» **TASK DETAILS**: Each line from the one holding "set upd := ((cnts.zip" to the last line below must be written out exactly, with no other output.

(Stored data entries)
::::::::

theorem pv_outer_eq (matrix : List (List Int)) (n2 : Int) (hn : Nat)
    (hm : matrix.length = hn) :
    ∀ (is : List Int) (ocnts : Option (List Int)) (cnts : List Int),
    cnts = ocnts.getD (List.replicate hn 0) → cnts.length = hn →
    pvOuter matrix n2 hn is ocnts
      = pvSweep n2 (List.replicate hn 0)
          (is.map (fun i => matrix.map (fun row => PySem.List.pyGetD row i 0))) cnts := by
  intro is
  induction is with
  | nil => intro ocnts cnts _ _; simp [pvOuter, pvSweep]
  | cons i is ih =>
    intro ocnts cnts hrel hlen
    simp only [pvOuter, pvSweep, List.map_cons]
    rw [← hrel]
    have hinner := pv_inner_eq n2 i matrix cnts matrix [] [] true rfl rfl (by rw [hm, hlen])
    simp only [List.nil_append, List.length_nil, Nat.cast_zero, zero_add, hlen] at hinner
    rw [hinner]
    set upd := ((cnts.zip (matrix.map (fun row => PySem.List.pyGetD row i 0))).map
      (fun p => p.1 + p.2)) with hupd
    by_cases ha : upd.any (fun c => decide (n2 < c)) = true
    · rw [if_pos ha, if_pos ha]
    · rw [if_neg ha, if_neg ha]
      have hle : ∀ c ∈ upd, ¬ (decide (n2 < c)) = true := by
        simpa [List.any_eq_false] using ha
      have hfl : (upd.all (fun c => !decide (c < n2))) = upd.all (fun c => c == n2) := by
        apply pv_all_congr
        intro c hc
        have hle' := hle c hc
        simp at hle'
        by_cases hq : c = n2
        · simp [hq]
        · have hlt : c < n2 := by omega
          simp [hq, hlt]
      have hulen : upd.length = hn := by
        rw [hupd]
        simp [hlen, hm]
      rw [Bool.true_and, hfl]
      rw [show (match some (upd, (upd.all fun c => c == n2)) with
          | none => "IMPOSSIBLE"
          | some (cnts', flag) => pvOuter matrix n2 hn is (if flag = true then none else some cnts'))
            = pvOuter matrix n2 hn is (if (upd.all fun c => c == n2) = true then none else some upd) from rfl]
      by_cases hfla : upd.all (fun c => c == n2) = true
      · rw [if_pos hfla, if_pos hfla]
        exact ih none _ rfl (by simp)
      · rw [if_neg hfla, if_neg hfla]
        exact ih (some upd) upd rfl hulen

::::::::

» **WORKED SOLUTION**:
    set upd := ((cnts.zip (matrix.map (fun row => PySem.List.pyGetD row i 0))).map
      (fun p => p.1 + p.2)) with hupd
    by_cases ha : upd.any (fun c => decide (n2 < c)) = true
    · rw [if_pos ha, if_pos ha]
    · rw [if_neg ha, if_neg ha]
      have hle : ∀ c ∈ upd, ¬ (decide (n2 < c)) = true := by
        simpa [List.any_eq_false] using ha
      have hfl : (upd.all (fun c => !decide (c < n2))) = upd.all (fun c => c == n2) := by
        apply pv_all_congr
        intro c hc
        have hle' := hle c hc
        simp at hle'
        by_cases hq : c = n2
        · simp [hq]
        · have hlt : c < n2 := by omega
          simp [hq, hlt]
      have hulen : upd.length = hn := by
        rw [hupd]
        simp [hlen, hm]
      rw [Bool.true_and, hfl]
      rw [show (match some (upd, (upd.all fun c => c == n2)) with
          | none => "IMPOSSIBLE"
          | some (cnts', flag) => pvOuter matrix n2 hn is (if flag = true then none else some cnts'))
            = pvOuter matrix n2 hn is (if (upd.all fun c => c == n2) = true then none else some upd) from rfl]
      by_cases hfla : upd.all (fun c => c == n2) = true
      · rw [if_pos hfla, if_pos hfla]
        exact ih none _ rfl (by simp)
      · rw [if_neg hfla, if_neg hfla]
        exact ih (some upd) upd rfl hulen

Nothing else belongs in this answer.